Textscan Stops for Missing Data

Previous Topic Next Topic
 
classic Classic list List threaded Threaded
12 messages Options
Reply | Threaded
Open this post in threaded view
|

Textscan Stops for Missing Data

gciriani
I'm reading a large tab-delimited file with a mix of text and numbers. It seems that Textscan does a better job than other solutions, especially because of the format %q and some text data are enclosed in quotation marks. However, where data are missing Textscan stops. Matlab seems to be able to keep going, but Octave stops. I tried a few of the options to no avail, and probably I do not understand their functioning properly.
fID = fopen("C:/Users/Giovanni/Documents/exmod.tab.txt");
C = textscan (fID, "%q %q %f %q %f %q %f % f%"...
      ,"HeaderLines", 1 ...
      ,"EmptyValue", NaN ...
      ,"Delimiter", "\t"...
      ,"ReturnOnError", true...%default value not needed
      );
Any suggestion is appreciated.
Giovanni Ciriani - Windows 10, Octave 4.2.1, configured for x86_64-w64-mingw32
Reply | Threaded
Open this post in threaded view
|

Re: Textscan Stops for Missing Data

NJank


On Aug 24, 2017 2:57 AM, "gciriani" <[hidden email]> wrote:
I'm reading a large tab-delimited file with a mix of text and numbers. It
seems that Textscan does a better job than other solutions, especially
because of the format %q and some text data are enclosed in quotation marks.
However, where data are missing Textscan stops. Matlab seems to be able to
keep going, but Octave stops.

Can you provide a few lines of sample data that cause the problem?

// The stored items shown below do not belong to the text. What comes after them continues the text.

-- pv_equiv track=rewrite | github.com/RecSys-Sub470/GeRec | dataset_preprocessing/process_electronics.py | make_inters_in_order
-- ===== SOURCE A (Python) =====
-- import collections
--
-- def make_inters_in_order(inters):
--     user2inters, new_inters = collections.defaultdict(list), list()
--     for inter in inters:
--         user, item, rating, timestamp = inter
--         user2inters[user].append((user, item, rating, timestamp))
--     for user in user2inters:
--         user_inters = user2inters[user]
--         user_inters.sort(key=lambda d: d[3])
--         last_timestamp = 0
--         basket_time = 0
--         for i, inter in enumerate(user_inters):
--             user, item, rating, timestamp = inter
--             if i > 0 and timestamp != last_timestamp:
--                 basket_time += 1
--             new_inters.append((user, item, rating, timestamp, basket_time))
--             last_timestamp = timestamp
--     return new_inters
-- ===== SOURCE B (Python) =====
-- def make_inters_in_order(inters):
--     user2inters = {}
--     for inter in inters:
--         user2inters.setdefault(inter[0], []).append(inter)
--     new_inters = []
--     for group in user2inters.values():
--         ordered = sorted(group, key=lambda d: d[3])
--         ts = sorted({d[3] for d in ordered})
--         rank = {t: i for i, t in enumerate(ts)}
--         new_inters.extend((user, item, rating, t, rank[t])
--                           for user, item, rating, t in ordered)
--     return new_inters
-- ===== Notes on version B (the rewrite author's own statement) =====
-- stated objective: alternative
-- what changed: B replaces A's incremental last-timestamp comparison and basket counter by a per-user lookup table: it sorts the distinct timestamps of each user's group and maps each interaction's timestamp to its index in that sorted list via a rank dict.
import Mathlib
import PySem
-- pv_equiv track=rewrite | github.com/SoyeonHH/Algorithm_Python | LeetCode/316.py | removeDuplicateLetters_2
-- ===== SOURCE A (Python) =====
-- import collections
--
-- def removeDuplicateLetters_2(s: str) -> str:
--     counter, seen, stack = collections.Counter(s), set(), []
--
--     for char in s:
--         counter[char] -= 1
--         if char in seen:
--             continue
--         # 뒤에 붙일 문자가 남아 있다면 스택에서 제거
--         while stack and char < stack[-1] and counter[stack[-1]] > 0:
--             seen.remove(stack.pop())
--         stack.append(char)
--         seen.add(char)
--
--     return ''.join(stack)
-- ===== SOURCE B (Python) =====
-- def removeDuplicateLetters_2(s: str) -> str:
--     # Recursive suffix selection: pick the smallest char reachable before any
--     # needed char runs out, emit it, recurse on the remainder without it.
--     if not s:
--         return ''
--     counter = {}
--     for c in s:
--         counter[c] = counter.get(c, 0) + 1
--     best, pos = s[0], 0
--     for i, c in enumerate(s):
--         if c < best:
--             best, pos = c, i
--         counter[c] -= 1
--         if counter[c] == 0:
--             break
--     return best + removeDuplicateLetters_2(s[pos + 1:].replace(best, ''))
-- ===== Notes on version B (the rewrite author's own statement) =====
-- stated objective: alternative
-- what changed: Replaced the monotonic-stack greedy (counter + seen set + pop loop) by the recursive suffix-selection algorithm: scan for the smallest character reachable before any character's remaining count hits zero, emit it, and recurse on the suffix with that character removed.
import Mathlib
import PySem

_______________________________________________
Help-octave mailing list
[hidden email]
https://lists.gnu.org/mailman/listinfo/help-octave
Reply | Threaded
Open this post in threaded view
|

Re: Textscan Stops for Missing Data

gciriani
This post was updated on .
I have attached sample exlong.tab of about 110 lines (after the header). The code I had outlined reads correctly the first 30 lines; at the 31st line it reads the data up to the column with the missing datum (column viewtime), and it stops.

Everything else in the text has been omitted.